Her mission? To save the crown of France.

If she follows the Corrector’s Handbook everything should run smoothly. But soon, Isobel finds herself accompanying a hot-headed young noble on his way to fight the infidel in Tunis: a battle Isobel knows is fated to be lost.

Isobel must fulfil her duty, knowing she can never return to her time, knowing one wrong move can doom the future, or doom her to be burned as a witch . . .

Praise for Jennifer Macaire’s Alexander series:
‘Fascinating . . . jam-packed with adventure and colour.’ Jodi Taylor
 

 
 
 
 
~~Excerpt ~~

 
Jean was already perched on the railing, his feet drumming excitedly on the wood, his eyes glowing. ‘Look!’ he cried, pointing toward shore. ‘The Saracens have arrived!’

In the indistinct light of dawn, I could make out a huge crowd of men and horses milling on the beach. I looked to the right. Another small army was camped on the bluff overlooking the harbour. On the left, tents were scattered across the land, and I could clearly see the glitter of light on the metal spearheads.

My head swam and I gripped the wooden railing until splinters dug into my palms. Unexpectedly, my stomach heaved, and I retched over the side of the ship.

‘Are you all right?’ Jean hopped off his perch and put his arm over my shoulders.

‘It’s just nerves.’ I wiped my mouth with a shaking hand. A shiver of fatigue washed through me, so I sat down on the deck.

‘There’s a whole shipload of sick people,’ said Jean conversationally. ‘They’ve all got swamp fever.’

‘Oh great,’ I said. ‘Malaria. That’s just what we need. I suppose King Louis is going to attack the Saracens?’

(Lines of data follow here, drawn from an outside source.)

-- pv_equiv track=rewrite | github.com/jjonhwa/agent_cc | src/rule_base/family.py | has_family_pattern_in_window
-- ===== SOURCE A (Python) =====
-- from typing import Dict, List
--
-- def has_family_pattern_in_window(events: List[Dict]) -> bool:
--     """
--     multi-criteria 기반 가족관계 영역 패턴 판정
--     각 event:
--     {
--         "signal": bool,
--         "class": List[str]
--     }
--     """
--     if not events:
--         return False
--
--     def count_class(target: str, window: list = None) -> int:
--         src = window if window is not None else events
--         return sum(1 for e in src if target in (e.get("class") or []))
--
--     recent3 = events[-3:]
--     last10 = events[-10:]
--
--     # -------------------------
--     # 패턴 없음 조건 (early exit)
--     # -------------------------
--     # "가족의정서적실질적지지"가 최근 3회 내 등장 AND "관계 개선을 위한 행동"이 최근 3회 내 등장
--     if (
--         count_class("가족의정서적실질적지지", recent3) >= 1
--         and count_class("관계개선을위한행동", recent3) >= 1
--     ):
--         return False
--
--     # -------------------------
--     # 패턴 있음 조건
--     # -------------------------
--     # 1. "가족과의갈등이나연락단절"이 10회 중 3회 이상 등장 AND 그 중 1회 이상이 최근 3회 내에 등장
--     if (
--         count_class("가족과의갈등이나연락단절", last10) >= 3
--         and count_class("가족과의갈등이나연락단절", recent3) >= 1
--     ):
--         return True
--
--     # 2. "가족과의갈등이나연락단절"이 3회 이상 등장
--     if count_class("가족과의갈등이나연락단절") >= 3:
--         return True
--
--     # 3. "상대방의거절의사"가 1회 이상 등장 AND "관계개선을위한행동"이 1회 이상 등장
--     if count_class("상대방의거절의사") >= 1 and count_class("관계개선을위한행동") >= 1:
--         return True
--
--     # 4. "가족과의갈등이나연락단절"이 1회 이상 등장 AND "이탈행동"이 10회 중 2회 이상 등장
--     if (
--         count_class("가족과의갈등이나연락단절") >= 1
--         and count_class("이탈행동", last10) >= 2
--     ):
--         return True
--
--     return False
-- ===== SOURCE B (Python) =====
-- from typing import Dict, List
--
-- CONFLICT = "가족과의갈등이나연락단절"
-- SUPPORT = "가족의정서적실질적지지"
-- IMPROVE = "관계개선을위한행동"
-- REFUSE = "상대방의거절의사"
-- LEAVE = "이탈행동"
--
-- def has_family_pattern_in_window(events: List[Dict]) -> bool:
--     # Single reverse pass with a 1-based distance-from-the-end index: no slices,
--     # no repeated scans.  Window membership (recent 3 / last 10) is decided by
--     # the index i, and all eight relevant counters are accumulated in one loop;
--     # the original condition cascade is then evaluated once on the counters.
--     if not events:
--         return False
--     c3s = c3i = c3c = 0      # within the most recent 3 events
--     c10c = c10l = 0          # within the last 10 events
--     cc = ci = cr = 0         # over all events
--     for i, e in enumerate(reversed(events), 1):
--         cls = e.get("class") or []
--         if SUPPORT in cls and i <= 3:
--             c3s += 1
--         if IMPROVE in cls:
--             ci += 1
--             if i <= 3:
--                 c3i += 1
--         if CONFLICT in cls:
--             cc += 1
--             if i <= 10:
--                 c10c += 1
--             if i <= 3:
--                 c3c += 1
--         if REFUSE in cls:
--             cr += 1
--         if LEAVE in cls and i <= 10:
--             c10l += 1
--     if c3s >= 1 and c3i >= 1:
--         return False
--     return (
--         (c10c >= 3 and c3c >= 1)
--         or cc >= 3
--         or (cr >= 1 and ci >= 1)
--         or (cc >= 1 and c10l >= 2)
--     )
-- ===== Notes on version B (the rewrite author's own statement) =====
-- stated objective: alternative
-- what changed: Replaces A's eight separate count_class scans over the full list and two slices by a single reverse traversal with a distance-from-end index that decides recent3/last10 window membership per event and accumulates all eight counters in one loop; no slicing, then the cascade is evaluated once on the counters.
import Mathlib
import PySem

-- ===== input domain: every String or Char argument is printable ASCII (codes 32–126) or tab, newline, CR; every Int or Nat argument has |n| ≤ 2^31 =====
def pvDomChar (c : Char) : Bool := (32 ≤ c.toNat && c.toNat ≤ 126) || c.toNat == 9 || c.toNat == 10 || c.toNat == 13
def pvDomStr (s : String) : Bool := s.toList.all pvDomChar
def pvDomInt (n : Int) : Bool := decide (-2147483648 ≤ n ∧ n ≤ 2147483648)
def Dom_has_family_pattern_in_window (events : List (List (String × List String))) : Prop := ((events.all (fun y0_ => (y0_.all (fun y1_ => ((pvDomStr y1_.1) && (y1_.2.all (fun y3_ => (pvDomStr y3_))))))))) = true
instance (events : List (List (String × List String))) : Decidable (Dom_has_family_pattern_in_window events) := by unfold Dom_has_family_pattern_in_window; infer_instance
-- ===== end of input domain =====

-- B replaces A's eight separate count_class scans (over the full list and two slices) by one
-- reverse traversal with a distance-from-end index deciding window membership per event,
-- accumulating all eight counters in a single loop (objective: alternative).

-- ===== PORT A =====
-- e.get("class") or []  (None and missing both become [])
def pvClassOf (e : List (String × List String)) : List String :=
  (PySem.Dict.mk e).getD "class" []

-- count_class: sum(1 for e in src if target in (e.get("class") or []))
def pvCountClass (target : String) (src : List (List (String × List String))) : Int :=
  src.foldl (fun acc e => acc + (if target ∈ pvClassOf e then 1 else 0)) 0

def has_family_pattern_in_window (events : List (List (String × List String))) : Bool :=
  if events = [] then false
  else
    let recent3 := PySem.List.slice events (some (-3)) none
    let last10 := PySem.List.slice events (some (-10)) none
    if pvCountClass "가족의정서적실질적지지" recent3 ≥ 1 ∧
       pvCountClass "관계개선을위한행동" recent3 ≥ 1 then false
    else if pvCountClass "가족과의갈등이나연락단절" last10 ≥ 3 ∧
            pvCountClass "가족과의갈등이나연락단절" recent3 ≥ 1 then true
    else if pvCountClass "가족과의갈등이나연락단절" events ≥ 3 then true
    else if pvCountClass "상대방의거절의사" events ≥ 1 ∧
            pvCountClass "관계개선을위한행동" events ≥ 1 then true
    else if pvCountClass "가족과의갈등이나연락단절" events ≥ 1 ∧
            pvCountClass "이탈행동" last10 ≥ 2 then true
    else false

-- ===== PORT B =====
-- loop state: (c3s, c3i, c3c, c10c, c10l, cc, ci, cr)
abbrev pvSt := Int × Int × Int × Int × Int × Int × Int × Int

-- one iteration of Source B's loop body, on (i, e)
def pvStep (st : pvSt) (ie : Int × List (String × List String)) : pvSt :=
  let i := ie.1
  let cls := pvClassOf ie.2
  let (c3s, c3i, c3c, c10c, c10l, cc, ci, cr) := st
  let c3s := if "가족의정서적실질적지지" ∈ cls ∧ i ≤ 3 then c3s + 1 else c3s
  let ci := if "관계개선을위한행동" ∈ cls then ci + 1 else ci
  let c3i := if "관계개선을위한행동" ∈ cls ∧ i ≤ 3 then c3i + 1 else c3i
  let cc := if "가족과의갈등이나연락단절" ∈ cls then cc + 1 else cc
  let c10c := if "가족과의갈등이나연락단절" ∈ cls ∧ i ≤ 10 then c10c + 1 else c10c
  let c3c := if "가족과의갈등이나연락단절" ∈ cls ∧ i ≤ 3 then c3c + 1 else c3c
  let cr := if "상대방의거절의사" ∈ cls then cr + 1 else cr
  let c10l := if "이탈행동" ∈ cls ∧ i ≤ 10 then c10l + 1 else c10l
  (c3s, c3i, c3c, c10c, c10l, cc, ci, cr)

def has_family_pattern_in_window_alt (events : List (List (String × List String))) : Bool :=
  if events = [] then false
  else
    let st := (PySem.List.enumerate events.reverse 1).foldl pvStep (0, 0, 0, 0, 0, 0, 0, 0)
    let (c3s, c3i, c3c, c10c, c10l, cc, ci, cr) := st
    if c3s ≥ 1 ∧ c3i ≥ 1 then false
    else (c10c ≥ 3 ∧ c3c ≥ 1) ∨ cc ≥ 3 ∨ (cr ≥ 1 ∧ ci ≥ 1) ∨ (cc ≥ 1 ∧ c10l ≥ 2)

-- ===== PRECONDITION & SPEC =====
def Spec_has_family_pattern_in_window (events : List (List (String × List String))) (out : Bool) : Prop := out = has_family_pattern_in_window_alt events
instance (events : List (List (String × List String))) (out : Bool) : Decidable (Spec_has_family_pattern_in_window events out) := by unfold Spec_has_family_pattern_in_window; infer_instance

-- ===== CLAIM (what is proved, stated in full; the proofs are below) =====
def Claim_equal_has_family_pattern_in_window : Prop := ∀ (events : List (List (String × List String))), Dom_has_family_pattern_in_window events → Spec_has_family_pattern_in_window events (has_family_pattern_in_window events)

-- ===== LEMMAS AND PROOFS =====

-- windowed count over an indexed list: events within the window i ≤ m containing t
def pvCntW (t : String) (m : Nat) (l : List (Int × List (String × List String))) : Int :=
  (l.map (fun ie => if t ∈ pvClassOf ie.2 ∧ ie.1 ≤ (m : Int) then (1:Int) else 0)).sum

-- unwindowed count over an indexed list
def pvCntA (t : String) (l : List (Int × List (String × List String))) : Int :=
  (l.map (fun ie => if t ∈ pvClassOf ie.2 then (1:Int) else 0)).sum

-- A's count_class as a mapped sum
theorem pvCountClass_eq_sum (t : String) (src : List (List (String × List String))) :
    pvCountClass t src
      = (src.map (fun e => if t ∈ pvClassOf e then (1 : Int) else 0)).sum := by
  unfold pvCountClass
  rw [PySem.List.foldl_add src (fun e => if t ∈ pvClassOf e then (1 : Int) else 0) 0]
  simp

-- the loop computes exactly the eight counts, from any initial state
theorem pvLoop_spec (l : List (Int × List (String × List String))) :
    ∀ st : pvSt, l.foldl pvStep st =
      (st.1 + pvCntW "가족의정서적실질적지지" 3 l,
       st.2.1 + pvCntW "관계개선을위한행동" 3 l,
       st.2.2.1 + pvCntW "가족과의갈등이나연락단절" 3 l,
       st.2.2.2.1 + pvCntW "가족과의갈등이나연락단절" 10 l,
       st.2.2.2.2.1 + pvCntW "이탈행동" 10 l,
       st.2.2.2.2.2.1 + pvCntA "가족과의갈등이나연락단절" l,
       st.2.2.2.2.2.2.1 + pvCntA "관계개선을위한행동" l,
       st.2.2.2.2.2.2.2 + pvCntA "상대방의거절의사" l) := by
  induction l with
  | nil => intro st; simp [pvCntW, pvCntA]
  | cons ie l ih =>
      intro st
      rw [List.foldl_cons, ih]
      obtain ⟨c3s, c3i, c3c, c10c, c10l, cc, ci, cr⟩ := st
      simp only [pvStep, pvCntW, pvCntA, List.map_cons, List.sum_cons, Prod.mk.injEq, Nat.cast_ofNat]
      refine ⟨?_, ?_, ?_, ?_, ?_, ?_, ?_, ?_⟩ <;> split_ifs <;> ring

-- windowed count over enumerate from k: only the first (m + 1 - k) elements are in the window
theorem pvCntW_enumerate (t : String) (m : Nat) :
    ∀ (l : List (List (String × List String))) (k : Nat), 1 ≤ k →
      pvCntW t m (PySem.List.enumerate l (k : Int))
        = pvCountClass t (l.take (m + 1 - k)) := by
  intro l
  induction l with
  | nil => intro k _; simp [pvCntW, pvCountClass]
  | cons e l ih =>
      intro k hk
      rw [PySem.List.enumerate_cons]
      have hcast : (k : Int) + 1 = ((k + 1 : Nat) : Int) := by push_cast; ring
      have ih' := ih (k + 1) (by omega)
      by_cases hkm : k ≤ m
      · have htake : (e :: l).take (m + 1 - k) = e :: l.take (m - k) := by
          have : m + 1 - k = (m - k) + 1 := by omega
          rw [this, List.take_succ_cons]
        have hmk : m + 1 - (k + 1) = m - k := by omega
        simp only [pvCntW, List.map_cons, List.sum_cons] at ih' ⊢
        rw [hcast, ih', hmk, htake, pvCountClass_eq_sum, pvCountClass_eq_sum,
          List.map_cons, List.sum_cons]
        have hc : ((k : Int) ≤ (m : Int)) := by exact_mod_cast hkm
        by_cases hp : t ∈ pvClassOf e <;> simp [hp, hc]
      · have htake : (e :: l).take (m + 1 - k) = [] := by
          have : m + 1 - k = 0 := by omega
          simp [this]
        have hmk : m + 1 - (k + 1) = 0 := by omega
        simp only [pvCntW, List.map_cons, List.sum_cons] at ih' ⊢
        rw [hcast, ih', hmk, htake]
        have hc : ¬ ((k : Int) ≤ (m : Int)) := by
          simp only [Int.ofNat_le]; omega
        simp [hc, pvCountClass]

-- unwindowed count over enumerate is the plain count
theorem pvCntA_enumerate (t : String) (l : List (List (String × List String))) (s : Int) :
    pvCntA t (PySem.List.enumerate l s) = pvCountClass t l := by
  unfold pvCntA
  rw [pvCountClass_eq_sum]
  have : (PySem.List.enumerate l s).map (fun ie => if t ∈ pvClassOf ie.2 then (1:Int) else 0)
      = ((PySem.List.enumerate l s).map (·.2)).map (fun e => if t ∈ pvClassOf e then (1:Int) else 0) := by
    rw [List.map_map]; rfl
  rw [this, PySem.List.map_snd_enumerate]

-- counts are invariant under reversal
theorem pvCountClass_reverse (t : String) (l : List (List (String × List String))) :
    pvCountClass t l.reverse = pvCountClass t l := by
  rw [pvCountClass_eq_sum, pvCountClass_eq_sum, List.map_reverse, List.sum_reverse]

-- the first m of the reversal are the last m of the list
theorem pvCountClass_take_reverse (t : String) (l : List (List (String × List String))) (m : Nat) :
    pvCountClass t (l.reverse.take m) = pvCountClass t (l.drop (l.length - m)) := by
  rw [List.take_reverse, pvCountClass_reverse]

-- ===== VERDICT (by name: the statement is the Claim_ definition above) =====
theorem has_family_pattern_in_window_spec : Claim_equal_has_family_pattern_in_window := by
  intro events _
  unfold Spec_has_family_pattern_in_window has_family_pattern_in_window has_family_pattern_in_window_alt
  by_cases h : events = []
  · simp [h]
  · simp only [h, if_false]
    rw [show (1 : Int) = ((1 : Nat) : Int) from rfl, pvLoop_spec]
    simp only [pvCntW_enumerate _ _ events.reverse 1 (le_refl 1),
      pvCntA_enumerate, pvCountClass_take_reverse, pvCountClass_reverse]
    rw [PySem.List.slice_from_neg_ofNat events 3 (by omega),
        PySem.List.slice_from_neg_ofNat events 10 (by omega)]
    norm_num
-- candidate-set membership
theorem pvMem_foldl_add (f : Int → Int) (l : List Int) :
    ∀ (s : PySem.Set Int) (x : Int),
    (x ∈ l.foldl (fun s y => PySem.Set.add s (f y)) s) ↔ x ∈ s ∨ ∃ y ∈ l, x = f y := by
  induction l with
  | nil => intro s x; simp
  | cons y0 rest ih =>
      intro s x
      simp only [List.foldl_cons]
      rw [ih]
      rw [PySem.Set.mem_add]
      constructor
      · rintro (⟨hs | he⟩ | ⟨y, hy, hx⟩)
        · exact Or.inl hs
        · exact Or.inr ⟨y0, List.mem_cons_self .., he⟩
        · exact Or.inr ⟨y, List.mem_cons_of_mem _ hy, hx⟩
      · rintro (hs | ⟨y, hy, hx⟩)
        · exact Or.inl (Or.inl hs)
        · rcases List.mem_cons.mp hy with h | h
          · exact Or.inl (Or.inr (h ▸ hx))
          · exact Or.inr ⟨y, h, hx⟩

theorem pvMem_cands_gen (eb : List Int) (ea : List Int) :
    ∀ (s : PySem.Set Int) (x : Int),
    (x ∈ ea.foldl (fun s a => eb.foldl (fun s y => PySem.Set.add s (a - y)) s) s)
      ↔ x ∈ s ∨ ∃ a ∈ ea, ∃ b ∈ eb, x = a - b := by
  induction ea with
  | nil => intro s x; simp
  | cons a0 rest ih =>
      intro s x
      simp only [List.foldl_cons]
      rw [ih, pvMem_foldl_add]
      constructor
      · rintro (⟨hs | ⟨y, hy, hx⟩⟩ | ⟨a, ha, b, hb, hx⟩)
        · exact Or.inl hs
        · exact Or.inr ⟨a0, List.mem_cons_self .., y, hy, hx⟩
        · exact Or.inr ⟨a, List.mem_cons_of_mem _ ha, b, hb, hx⟩
      · rintro (hs | ⟨a, ha, b, hb, hx⟩)
        · exact Or.inl (Or.inl hs)
        · rcases List.mem_cons.mp ha with h | h
          · exact Or.inl (Or.inr ⟨b, hb, h ▸ hx⟩)
          · exact Or.inr ⟨a, h, b, hb, hx⟩

theorem pvMem_cands (ea eb : List Int) (x : Int) :
    (x ∈ ea.foldl (fun s a => eb.foldl (fun s y => PySem.Set.add s (a - y)) s) PySem.Set.empty)
      ↔ ∃ a ∈ ea, ∃ b ∈ eb, x = a - b := by
  rw [pvMem_cands_gen]
  simp [PySem.Set.empty]

-- assembling the two sides
theorem pvAltFold (l : List Int) (g : Int → Int) (hg : ∀ d : Int, 0 ≤ g d) :
    (match l.map g with
      | [] => 0
      | v :: vs => vs.foldl max v)
    = l.foldl (fun b d => max b (g d)) 0 := by
  conv_rhs => rw [← List.foldl_map]
  cases hd : l.map g with
  | nil => rfl
  | cons v vs =>
      have hv : 0 ≤ v := by
        have : v ∈ l.map g := by rw [hd]; exact List.mem_cons_self ..
        rcases List.mem_map.mp this with ⟨y, _, hy⟩
        exact hy ▸ hg y
      simp only [List.foldl_cons]
      rw [max_eq_right hv]

theorem pvDiffs_mem (ea eb : List Int) (x : Int) :
    x ∈ ea.flatMap (fun a => eb.map (fun y => a - y)) ↔ ∃ a ∈ ea, ∃ b ∈ eb, x = a - b := by
  simp only [List.mem_flatMap, List.mem_map]
  constructor
  · rintro ⟨a, ha, b, hb, hx⟩; exact ⟨a, ha, b, hb, hx.symm⟩
  · rintro ⟨a, ha, b, hb, hx⟩; exact ⟨a, ha, b, hb, hx.symm⟩

theorem pv_main (seq_a seq_b : List ((String × String) × Int)) :
    max_aligned_match_length seq_a seq_b = max_aligned_match_length_alt seq_a seq_b := by
  unfold max_aligned_match_length max_aligned_match_length_alt
  simp only [pvBuildIntervalsA_eq, pvEndsB_eq, pvIntervalsB_eq, pvSweepA_top, pvStk_eq_ref]
  rw [pvAltFold _ _ (fun d => pvRefSweep_mono d _ _ 0)]
  by_cases hempty : pvIvs0 0 seq_a = [] ∨ pvIvs0 0 seq_b = []
  · rw [if_pos hempty]
    have hg0 : ∀ d : Int, pvRefSweep d (pvIvs0 0 seq_a) (pvIvs0 0 seq_b) 0 = 0 := by
      intro d
      rcases hempty with he | he <;> rw [he]
      · rw [pvRefSweep_nil_left]
      · rw [pvRefSweep_nil_right]
    rcases pvFoldMax_cases (fun d => pvRefSweep d (pvIvs0 0 seq_a) (pvIvs0 0 seq_b) 0)
        (PySem.Set.ofList (List.flatMap (fun x => (pvEnds0 0 seq_b).map (fun y => x - y)) (pvEnds0 0 seq_a))) 0 with h | ⟨d, _, h⟩
    · exact h.symm
    · rw [h]
      exact (hg0 d).symm
  · rw [if_neg hempty, pvFoldIf_eq_foldMax]
    apply pvFoldMax_mem_congr
    intro x
    rw [PySem.List.mem_sorted, pvMem_cands, PySem.Set.mem_ofList, pvDiffs_mem]

-- ===== VERDICT (by name: the statement is the Claim_ definition above) =====
theorem max_aligned_match_length_spec : Claim_equal_max_aligned_match_length := by
  intro seq_a seq_b _
  exact pv_main seq_a seq_b
-- pv_equiv track=rewrite | github.com/Y-Baker/ICPC | codeforces/Contests/Round#964/a.py | calcWins
-- ===== SOURCE A (Python) =====
-- def calcWins(a1, a2, b1, b2):
--     rounds = [
--         (a1, b1, a2, b2),
--         (a1, b2, a2, b1),
--         (a2, b1, a1, b2),
--         (a2, b2, a1, b1)
--     ]
--     win_count = 0
--     cnt1 = 0
--     cnt2 = 0
--
--     for (s1, t1, s2, t2) in rounds:
--         cnt1 = 0
--         cnt2 = 0
--
--         if s1 > t1:
--             cnt1 += 1
--         elif s1 < t1:
--             cnt2 += 1
--
--         if s2 > t2:
--             cnt1 += 1
--         elif s2 < t2:
--             cnt2 += 1
--
--         if cnt1 > cnt2:
--             win_count += 1
--     return win_count
-- ===== SOURCE B (Python) =====
-- def calcWins(a1, a2, b1, b2):
--     # Each of the four listed rounds is one of two pairings, each repeated twice.
--     def sign(x, y):
--         return (x > y) - (x < y)
--     p = 1 if sign(a1, b1) + sign(a2, b2) > 0 else 0
--     q = 1 if sign(a1, b2) + sign(a2, b1) > 0 else 0
--     return 2 * (p + q)
-- ===== Notes on version B (the rewrite author's own statement) =====
-- stated objective: simpler
-- what changed: Replaced the loop over four explicit round tuples with counter pairs by a closed form: each round's outcome is sign(s1-t1)+sign(s2-t2)>0 and the four rounds are two pairings each occurring twice, so the result is 2*(p+q).
import Mathlib
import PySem

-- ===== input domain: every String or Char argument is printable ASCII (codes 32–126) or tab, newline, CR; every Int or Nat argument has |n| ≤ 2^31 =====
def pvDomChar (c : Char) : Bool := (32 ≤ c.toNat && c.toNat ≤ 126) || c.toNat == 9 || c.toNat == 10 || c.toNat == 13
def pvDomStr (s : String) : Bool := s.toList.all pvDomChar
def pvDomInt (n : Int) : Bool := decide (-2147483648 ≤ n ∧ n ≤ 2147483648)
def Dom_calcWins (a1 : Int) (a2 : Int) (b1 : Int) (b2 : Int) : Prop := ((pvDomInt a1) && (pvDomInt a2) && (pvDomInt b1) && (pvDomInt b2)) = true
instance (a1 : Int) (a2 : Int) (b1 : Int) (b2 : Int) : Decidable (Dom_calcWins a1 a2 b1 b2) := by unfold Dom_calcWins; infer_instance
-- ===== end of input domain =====

-- B replaces A's loop over the four round tuples by a closed form using the sign
-- of each pairwise comparison (simpler; same O(1) cost).

-- ===== PORT A =====
-- one iteration of A's loop body: reset cnt1/cnt2, do the two if/elif blocks, bump win_count
def calcWinsStep (win_count : Int) (r : Int × Int × Int × Int) : Int :=
  let s1 := r.1; let t1 := r.2.1; let s2 := r.2.2.1; let t2 := r.2.2.2
  let cnt1 : Int := 0
  let cnt2 : Int := 0
  let cnt1 := if s1 > t1 then cnt1 + 1 else cnt1
  let cnt2 := if ¬ (s1 > t1) ∧ s1 < t1 then cnt2 + 1 else cnt2
  let cnt1 := if s2 > t2 then cnt1 + 1 else cnt1
  let cnt2 := if ¬ (s2 > t2) ∧ s2 < t2 then cnt2 + 1 else cnt2
  if cnt1 > cnt2 then win_count + 1 else win_count

def calcWins (a1 : Int) (a2 : Int) (b1 : Int) (b2 : Int) : Int :=
  let rounds : List (Int × Int × Int × Int) :=
    [(a1, b1, a2, b2), (a1, b2, a2, b1), (a2, b1, a1, b2), (a2, b2, a1, b1)]
  rounds.foldl calcWinsStep 0

-- ===== PORT B =====
def pySign (x : Int) (y : Int) : Int :=
  (if x > y then (1 : Int) else 0) - (if x < y then (1 : Int) else 0)

def calcWins_alt (a1 : Int) (a2 : Int) (b1 : Int) (b2 : Int) : Int :=
  let p : Int := if pySign a1 b1 + pySign a2 b2 > 0 then 1 else 0
  let q : Int := if pySign a1 b2 + pySign a2 b1 > 0 then 1 else 0
  2 * (p + q)

-- ===== PRECONDITION & SPEC =====
def Spec_calcWins (a1 : Int) (a2 : Int) (b1 : Int) (b2 : Int) (out : Int) : Prop := out = calcWins_alt a1 a2 b1 b2
instance (a1 : Int) (a2 : Int) (b1 : Int) (b2 : Int) (out : Int) : Decidable (Spec_calcWins a1 a2 b1 b2 out) := by unfold Spec_calcWins; infer_instance

-- ===== CLAIM (what is proved, stated in full; the proofs are below) =====
def Claim_equal_calcWins : Prop := ∀ (a1 : Int) (a2 : Int) (b1 : Int) (b2 : Int), Dom_calcWins a1 a2 b1 b2 → Spec_calcWins a1 a2 b1 b2 (calcWins a1 a2 b1 b2)

-- ===== LEMMAS AND PROOFS =====

-- each loop iteration of A adds 1 exactly when the sign-sum of its two comparisons is positive
theorem calcWinsStep_eq (w s1 t1 s2 t2 : Int) :
    calcWinsStep w (s1, t1, s2, t2) = w + (if 0 < pySign s1 t1 + pySign s2 t2 then 1 else 0) := by
  unfold calcWinsStep pySign
  dsimp only
  split_ifs <;> omega

-- ===== VERDICT (by name: the statement is the Claim_ definition above) =====
theorem calcWins_spec : Claim_equal_calcWins := by
  intro a1 a2 b1 b2 _
  unfold Spec_calcWins calcWins calcWins_alt
  simp only [List.foldl, calcWinsStep_eq]
  split_ifs <;> omega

‘He’s planning to do that, yes.’ Jean’s face fell. ‘Our ship won’t be fighting, though. We’re going to retreat a way back and keep the king’s ship covered.’

‘That sounds like a sensible idea, don’t you think?’

‘The knights have been getting ready. I can hear the clanging of armour coming over the water. The sound carries well in the early morning. The horses have been kicking the sides of the ships.’

The noise of iron-shod hooves striking the wooden planks was distinct. The knights must be the first ones off. The ship crews, protected from arrows by large wooden panels, manoeuvred the ships backwards towards the beach. The ships carrying the mounted soldiers were simply hollow vessels that the horses surged out of in a tight group down two enormous gangplanks. There were thirteen of these ships, one having sunk on the way to Sardinia.

Our fleet boasted ten of another type of ship, designed for the archers with towers and shields. These, including the king’s own archers on their own special ship, would cover the cavalry’s flanks. The ships holding foot soldiers bobbed around the edges of the battle, searching for an opening to land.

The full force of the king’s army landed that afternoon and drove the Saracens out of the harbour without much trouble. The knights galloped their heavy chargers out of the bowels of the ships onto dry land, the archers rained arrows on the hillside and the foot soldiers charged gamely up the beach.

The Saracens retreated toward Carthage, their fiery horses galloping with their tails held high in the air like flowing flags.

Jean, Charles, and I cheered.
 
‘What happens next?’ asked Charles, his face pink with excitement.

‘We set up camp.’ Jean sounded morose, disappointed to have missed the action.

‘There will be other battles,’ I said, just as gloomily.

‘We’d best get our things in order if we’re leaving the ship,’ said Charles, ever practical.

I looked out over the water, toward the king’s ship floating so close to ours. All the flags waved jauntily in the hot breeze, and the king sat under his awning and waved his thin white hand at the soldiers on shore. His face was serene, joyful with the painless victory. However, it wasn’t a victory, really. The Saracens had simply wanted to see exactly what kind of an army the French king had brought. Now they knew.

 
 
 
 
Jennifer Macaire lives in France with her husband, three children, & various dogs & horses. She loves cooking, eating French chocolate, growing herbs and flowering plants on her balcony, and playing golf. She grew up in upstate New York, Samoa, and the Virgin Islands. She graduated from St. Peter and Paul high school in St. Thomas and moved to NYC where she modeled for five years for Elite. She went to France and met her husband at the polo club. All that is true. But she mostly likes to make up stories.